What needs to be done:
Would you filter the listing below so that only lines with the word "изменений" remain?

Provided records:
-- pv_equiv track=rewrite | github.com/MostafaAbdelmegeed/brain_connectome | networks.py | create_functional_groups
-- ===== SOURCE A (Python) =====
-- def create_functional_groups(aal_to_yeo17_mapping):
--     # Yeo networks are labeled from 1 to 17
--     yeo_networks_17 = [
--         'Visual1', 'Visual2', 'Visual3',
--         'Somatomotor1', 'Somatomotor2',
--         'DorsalAttention1', 'DorsalAttention2',
--         'Salience1', 'Salience2',
--         'Limbic_TempPole', 'Limbic_OFC',
--         'Control1', 'Control2', 'Control3',
--         'Default1', 'Default2', 'Default3'
--     ]
--
--     # Initialize the functional groups dictionary
--     functional_groups = {name: [] for name in yeo_networks_17}
--     functional_groups['other'] = []
--
--     # Map AAL ROIs to Yeo network names
--     for aal_index, yeo_label in aal_to_yeo17_mapping.items():
--         if yeo_label == 0:
--             functional_groups['other'].append(aal_index)
--         else:
--             network_name = yeo_networks_17[yeo_label - 1]
--             functional_groups[network_name].append(aal_index)
--
--     return functional_groups
-- ===== SOURCE B (Python) =====
-- def create_functional_groups(aal_to_yeo17_mapping):
--     yeo_networks_17 = [
--         'Visual1', 'Visual2', 'Visual3',
--         'Somatomotor1', 'Somatomotor2',
--         'DorsalAttention1', 'DorsalAttention2',
--         'Salience1', 'Salience2',
--         'Limbic_TempPole', 'Limbic_OFC',
--         'Control1', 'Control2', 'Control3',
--         'Default1', 'Default2', 'Default3'
--     ]
--     items = list(aal_to_yeo17_mapping.items())
--     functional_groups = {
--         name: [idx for idx, label in items
--                if label != 0 and yeo_networks_17[label - 1] == name]
--         for name in yeo_networks_17
--     }
--     functional_groups['other'] = [idx for idx, label in items if label == 0]
--     return functional_groups
-- ===== Notes on version B (the rewrite author's own statement) =====
-- stated objective: alternative
-- what changed: Replaces the single accumulating loop that appends into a pre-initialized dict with a per-bucket decomposition: each of the 18 buckets is built by its own comprehension filtering the items list.
import Mathlib
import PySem

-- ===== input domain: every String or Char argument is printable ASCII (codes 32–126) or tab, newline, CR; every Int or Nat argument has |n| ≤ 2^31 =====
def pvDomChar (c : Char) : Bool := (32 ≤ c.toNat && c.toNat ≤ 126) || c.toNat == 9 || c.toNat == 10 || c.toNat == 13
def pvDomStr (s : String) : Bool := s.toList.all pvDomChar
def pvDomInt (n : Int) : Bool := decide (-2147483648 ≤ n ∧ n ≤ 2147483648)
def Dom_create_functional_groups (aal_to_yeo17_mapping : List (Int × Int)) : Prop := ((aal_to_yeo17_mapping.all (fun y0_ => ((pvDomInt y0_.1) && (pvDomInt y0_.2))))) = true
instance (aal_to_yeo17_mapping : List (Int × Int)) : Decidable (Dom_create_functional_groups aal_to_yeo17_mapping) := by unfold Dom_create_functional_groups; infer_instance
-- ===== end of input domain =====

-- B replaces A's single accumulating loop over the dict by one filtering pass per bucket
-- (same 18 buckets, same per-item yeo_networks_17[label-1] lookup); objective: alternative decomposition.

-- ===== PORT A =====
-- the yeo_networks_17 list literal shared by both Pythons
def yeoNames17 : List String :=
  ["Visual1", "Visual2", "Visual3",
   "Somatomotor1", "Somatomotor2",
   "DorsalAttention1", "DorsalAttention2",
   "Salience1", "Salience2",
   "Limbic_TempPole", "Limbic_OFC",
   "Control1", "Control2", "Control3",
   "Default1", "Default2", "Default3"]

-- functional_groups[k].append(v) on the insertion-ordered dict (assoc list): update the first entry with key k
def dictAppendAt (d : List (String × List Int)) (k : String) (v : Int) : List (String × List Int) :=
  match d with
  | [] => []
  | (n, xs) :: rest => if n = k then (n, xs ++ [v]) :: rest else (n, xs) :: dictAppendAt rest k v

-- the body of A's 'for aal_index, yeo_label in …' loop: append aal_index to the right bucket
def stepA (d : List (String × List Int)) (p : Int × Int) : List (String × List Int) :=
  if p.2 = 0 then dictAppendAt d "other" p.1
  else
    match PySem.List.pyGet? yeoNames17 (p.2 - 1) with  -- yeo_networks_17[yeo_label - 1]; none = IndexError, excluded by Pre_
    | some name => dictAppendAt d name p.1
    | none => d

def create_functional_groups (aal_to_yeo17_mapping : List (Int × Int)) : List (String × List Int) :=
  -- functional_groups = {name: [] for name in yeo_networks_17}; functional_groups['other'] = []
  let init := (yeoNames17.map (fun n => (n, ([] : List Int)))) ++ [("other", ([] : List Int))]
  aal_to_yeo17_mapping.foldl stepA init

-- ===== PORT B =====
def create_functional_groups_alt (aal_to_yeo17_mapping : List (Int × Int)) : List (String × List Int) :=
  (yeoNames17.map (fun name =>
     (name, (aal_to_yeo17_mapping.filter
               (fun p => p.2 != 0 && (PySem.List.pyGet? yeoNames17 (p.2 - 1) == some name))).map (·.1))))
  ++ [("other", (aal_to_yeo17_mapping.filter (fun p => p.2 == 0)).map (·.1))]

-- ===== PRECONDITION & SPEC =====
-- Pre_ excludes exactly the inputs where A raises IndexError: a label with label-1 outside the
-- negative-wrap index range of the 17-name list, i.e. label < -16 or label > 17.
def Pre_create_functional_groups (aal_to_yeo17_mapping : List (Int × Int)) : Prop :=
  ∀ p ∈ aal_to_yeo17_mapping, -16 ≤ p.2 ∧ p.2 ≤ 17
instance (aal_to_yeo17_mapping : List (Int × Int)) : Decidable (Pre_create_functional_groups aal_to_yeo17_mapping) := by unfold Pre_create_functional_groups; infer_instance

def pvWitness_create_functional_groups : (List (Int × Int)) := [(1, 0), (2, 17), (3, 5), (4, -16)]

def Spec_create_functional_groups (aal_to_yeo17_mapping : List (Int × Int)) (out : List (String × List Int)) : Prop := out = create_functional_groups_alt aal_to_yeo17_mapping
instance (aal_to_yeo17_mapping : List (Int × Int)) (out : List (String × List Int)) : Decidable (Spec_create_functional_groups aal_to_yeo17_mapping out) := by unfold Spec_create_functional_groups; infer_instance

-- ===== CLAIM (what is proved, stated in full; the proofs are below) =====
def Claim_equal_create_functional_groups : Prop := ∀ (aal_to_yeo17_mapping : List (Int × Int)), Dom_create_functional_groups aal_to_yeo17_mapping → Pre_create_functional_groups aal_to_yeo17_mapping → Spec_create_functional_groups aal_to_yeo17_mapping (create_functional_groups aal_to_yeo17_mapping)

-- ===== LEMMAS AND PROOFS =====

-- the 18 bucket keys, in output order
def allNames18 : List String := yeoNames17 ++ ["other"]

-- which bucket an item (idx, label) belongs to
def bucketCond (n : String) (p : Int × Int) : Bool :=
  if n = "other" then p.2 == 0
  else p.2 != 0 && (PySem.List.pyGet? yeoNames17 (p.2 - 1) == some n)

theorem allNames18_nodup : allNames18.Nodup := by decide

theorem other_not_mem : "other" ∉ yeoNames17 := by decide

-- dictAppendAt on a keyed map with nodup keys is the pointwise update
theorem dictAppendAt_map (names : List String) (f : String → List Int) (k : String) (v : Int)
    (hnd : names.Nodup) :
    dictAppendAt (names.map (fun n => (n, f n))) k v
      = names.map (fun n => (n, if n = k then f n ++ [v] else f n)) := by
  induction names with
  | nil => rfl
  | cons a rest ih =>
    rcases List.nodup_cons.mp hnd with ⟨ha, hrest⟩
    by_cases hak : a = k
    · subst hak
      simp only [List.map_cons, dictAppendAt, if_true]
      congr 1
      refine List.map_congr_left (fun n hn => ?_)
      have hna : n ≠ a := fun h => ha (h ▸ hn)
      simp [hna]
    · simp only [List.map_cons, dictAppendAt, if_neg hak, ih hrest]

-- main loop invariant: folding A's step over m extends each bucket with m's matching indices
theorem foldl_invariant (m : List (Int × Int)) (f : String → List Int)
    (hm : ∀ p ∈ m, -16 ≤ p.2 ∧ p.2 ≤ 17) :
    m.foldl stepA (allNames18.map (fun n => (n, f n)))
    = allNames18.map (fun n => (n, f n ++ (m.filter (bucketCond n)).map (·.1))) := by
  induction m generalizing f with
  | nil => simp
  | cons p m ih =>
    have hp := hm p (List.mem_cons_self ..)
    have hm' : ∀ q ∈ m, -16 ≤ q.2 ∧ q.2 ≤ 17 := fun q hq => hm q (List.mem_cons_of_mem _ hq)
    simp only [List.foldl_cons]
    by_cases h0 : p.2 = 0
    · rw [show stepA (allNames18.map (fun n => (n, f n))) p
            = dictAppendAt (allNames18.map (fun n => (n, f n))) "other" p.1 from by
          simp [stepA, h0]]
      rw [dictAppendAt_map _ _ _ _ allNames18_nodup, ih _ hm']
      refine List.map_congr_left (fun n _ => ?_)
      have hc : bucketCond n p = decide (n = "other") := by
        by_cases hn : n = "other" <;> simp [bucketCond, hn, h0]
      by_cases hn : n = "other"
      · simp [hn, bucketCond, h0]
      · simp [hc, hn]
    · have hin : PySem.Raise.InRange yeoNames17.length (p.2 - 1) := by
        simp only [PySem.Raise.InRange]
        have : yeoNames17.length = 17 := by decide
        omega
      have hsome : (PySem.List.pyGet? yeoNames17 (p.2 - 1)).isSome := by
        rw [Option.isSome_iff_ne_none]
        intro hnone
        rw [PySem.List.pyGet?_eq_none_iff] at hnone
        exact hnone hin
      obtain ⟨name, hname⟩ := Option.isSome_iff_exists.mp hsome
      have hmem : name ∈ yeoNames17 := PySem.List.mem_of_pyGet?_eq_some yeoNames17 hname
      have hno : name ≠ "other" := fun h => other_not_mem (h ▸ hmem)
      rw [show stepA (allNames18.map (fun n => (n, f n))) p
            = dictAppendAt (allNames18.map (fun n => (n, f n))) name p.1 from by
          simp [stepA, h0, hname]]
      rw [dictAppendAt_map _ _ _ _ allNames18_nodup, ih _ hm']
      refine List.map_congr_left (fun n _ => ?_)
      have hc : bucketCond n p = decide (n = name) := by
        by_cases hn : n = "other"
        · subst hn
          simp [bucketCond, h0, Ne.symm hno]
        · have h0' : (p.2 != 0) = true := by simpa using h0
          simp [bucketCond, hn, hname, h0', eq_comm, Bool.beq_eq_decide_eq]
      by_cases hn : n = name
      · simp [hn, bucketCond, hno, h0, hname]
      · simp [hc, hn]

-- B's output in the allNames18/bucketCond form
theorem alt_eq_buckets (m : List (Int × Int)) :
    create_functional_groups_alt m
      = allNames18.map (fun n => (n, (m.filter (bucketCond n)).map (·.1))) := by
  have h1 : yeoNames17.map (fun name => (name, (m.filter
        (fun p => p.2 != 0 && (PySem.List.pyGet? yeoNames17 (p.2 - 1) == some name))).map (·.1)))
      = yeoNames17.map (fun n => (n, (m.filter (bucketCond n)).map (·.1))) := by
    refine List.map_congr_left (fun n hn => ?_)
    have hno : n ≠ "other" := fun h => other_not_mem (h ▸ hn)
    have hpred : ∀ p : Int × Int,
        (p.2 != 0 && (PySem.List.pyGet? yeoNames17 (p.2 - 1) == some n)) = bucketCond n p :=
      fun p => by simp [bucketCond, hno]
    rw [List.filter_congr (fun p _ => hpred p)]
  have h2 : m.filter (fun p : Int × Int => p.2 == 0) = m.filter (bucketCond "other") :=
    List.filter_congr (fun p _ => by simp [bucketCond])
  simp only [create_functional_groups_alt, allNames18, List.map_append, List.map_cons,
    List.map_nil, h1, h2]

-- ===== VERDICT (by name: the statement is the Claim_ definition above) =====
theorem create_functional_groups_spec : Claim_equal_create_functional_groups := by
  intro m _ hpre
  show create_functional_groups m = create_functional_groups_alt m
  have hinit : (yeoNames17.map (fun n => (n, ([] : List Int)))) ++ [("other", ([] : List Int))]
      = allNames18.map (fun n => (n, ([] : List Int))) := by
    simp [allNames18]
  simp only [create_functional_groups, hinit, foldl_invariant m (fun _ => []) hpre,
    List.nil_append, alt_eq_buckets]
-- pv_equiv track=rewrite | github.com/Kidding0/1-ai-competitor-reporter | src/insights.py | rule_based_insights
-- ===== SOURCE A (Python) =====
-- from collections import Counter, defaultdict
--
-- def rule_based_insights(evs, top_n=5):
--     cnt = Counter([e["event"] for e in evs])
--     by_comp = defaultdict(list)
--     for e in evs:
--         by_comp[e["competitor"]].append(e)
--
--     insights = []
--
--     # 1) price drops spike
--     drop = sum(1 for e in evs if e["event"].startswith("PRICE_DOWN"))
--     if drop >= 3:
--         insights.append({
--             "lv": f"Tirgū novērots cenu kritumu vilnis ({drop} gadījumi) — iespējama akciju fāze vai krājumu optimizācija.",
--             "ru": f"Наблюдается волна снижения цен ({drop} случаев) — возможно, началась акция или распродажа остатков.",
--             "action": "Pārskatīt cenas do 3–5 enkura SKU; pastiprināt komunikāciju par piegādes termiņiem."
--         })
--
--     # 2) new items
--     new_items = sum(1 for e in evs if e["event"]=="NEW_ITEM")
--     if new_items >= 3:
--         insights.append({
--             "lv": f"Konkurenti izlaiduši {new_items} jaunus SKU pēdējās 2 nedēļās.",
--             "ru": f"Конкуренты добавили {new_items} новых SKU за последние 2 недели.",
--             "action": "Pārvērtēt kategoriju lapas; sasva rēķinu ar pieprasītākajām specifikācijām."
--         })
--
--     # 3) availability changes
--     avail_ch = sum(1 for e in evs if e["event"]=="AVAIL_CHANGE")
--     if avail_ch >= 3:
--         insights.append({
--             "lv": f"Biežas pieejamības izmaiņas ({avail_ch}) — loģistikas svārstības tirgū.",
--             "ru": f"Частые изменения наличия ({avail_ch}) — признак логистических колебаний на рынке.",
--             "action": "Komunicēt piegādes laiku; rezervēt krājumus enkura pozīcijām."
--         })
--
--     # 4) most active competitor
--     most = max(by_comp.items(), key=lambda kv: len(kv[1]))[0] if by_comp else None
--     if most:
--         insights.append({
--             "lv": f"Aktīvākais konkurents: {most} (vairāk izmaiņu nedēļā).",
--             "ru": f"Самый активный конкурент: {most} (больше всего изменений за неделю).",
--             "action": "Sekot viņa kampaņām; salīdzināt cenu koridorus."
--         })
--
--     # ensure top_n
--     return insights[:top_n]
-- ===== SOURCE B (Python) =====
-- # Single pass over evs accumulating the three rule counters and a per-competitor
-- # count dict; the unused Counter of A is dropped. Same return value as A.
-- def rule_based_insights(evs, top_n=5):
--     drop = new_items = avail_ch = 0
--     comp_counts = {}
--     for e in evs:
--         ev = e["event"]
--         if ev.startswith("PRICE_DOWN"):
--             drop += 1
--         if ev == "NEW_ITEM":
--             new_items += 1
--         if ev == "AVAIL_CHANGE":
--             avail_ch += 1
--         c = e["competitor"]
--         comp_counts[c] = comp_counts.get(c, 0) + 1
--
--     insights = []
--     if drop >= 3:
--         insights.append({
--             "lv": f"Tirgū novērots cenu kritumu vilnis ({drop} gadījumi) — iespējama akciju fāze vai krājumu optimizācija.",
--             "ru": f"Наблюдается волна снижения цен ({drop} случаев) — возможно, началась акция или распродажа остатков.",
--             "action": "Pārskatīt cenas do 3–5 enkura SKU; pastiprināt komunikāciju par piegādes termiņiem."
--         })
--     if new_items >= 3:
--         insights.append({
--             "lv": f"Konkurenti izlaiduši {new_items} jaunus SKU pēdējās 2 nedēļās.",
--             "ru": f"Конкуренты добавили {new_items} новых SKU за последние 2 недели.",
--             "action": "Pārvērtēt kategoriju lapas; sasva rēķinu ar pieprasītākajām specifikācijām."
--         })
--     if avail_ch >= 3:
--         insights.append({
--             "lv": f"Biežas pieejamības izmaiņas ({avail_ch}) — loģistikas svārstības tirgū.",
--             "ru": f"Частые изменения наличия ({avail_ch}) — признак логистических колебаний на рынке.",
--             "action": "Komunicēt piegādes laiku; rezervēt krājumus enkura pozīcijām."
--         })
--     if comp_counts:
--         most, _ = max(comp_counts.items(), key=lambda kv: kv[1])
--         if most:
--             insights.append({
--                 "lv": f"Aktīvākais konkurents: {most} (vairāk izmaiņu nedēļā).",
--                 "ru": f"Самый активный конкурент: {most} (больше всего изменений за неделю).",
--                 "action": "Sekot viņa kampaņām; salīdzināt cenu koridorus."
--             })
--     return insights[:top_n]
-- ===== Notes on version B (the rewrite author's own statement) =====
-- stated objective: simpler
-- what changed: B replaces A's four separate scans (an unused Counter, a defaultdict grouping full event lists per competitor, and three generator-sum passes) with one loop that accumulates three integer counters and a per-competitor count dict, taking the most-active competitor from the counts afterwards with max()'s first-maximal tie-break.
-- outside the precondition, e.g. on rule_based_insights([{'competitor': 'x'}], 5): A raises KeyError, B raises KeyError
import Mathlib
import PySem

Finished task:
--             "ru": f"Самый активный конкурент: {most} (больше всего изменений за неделю).",
--                 "ru": f"Самый активный конкурент: {most} (больше всего изменений за неделю).",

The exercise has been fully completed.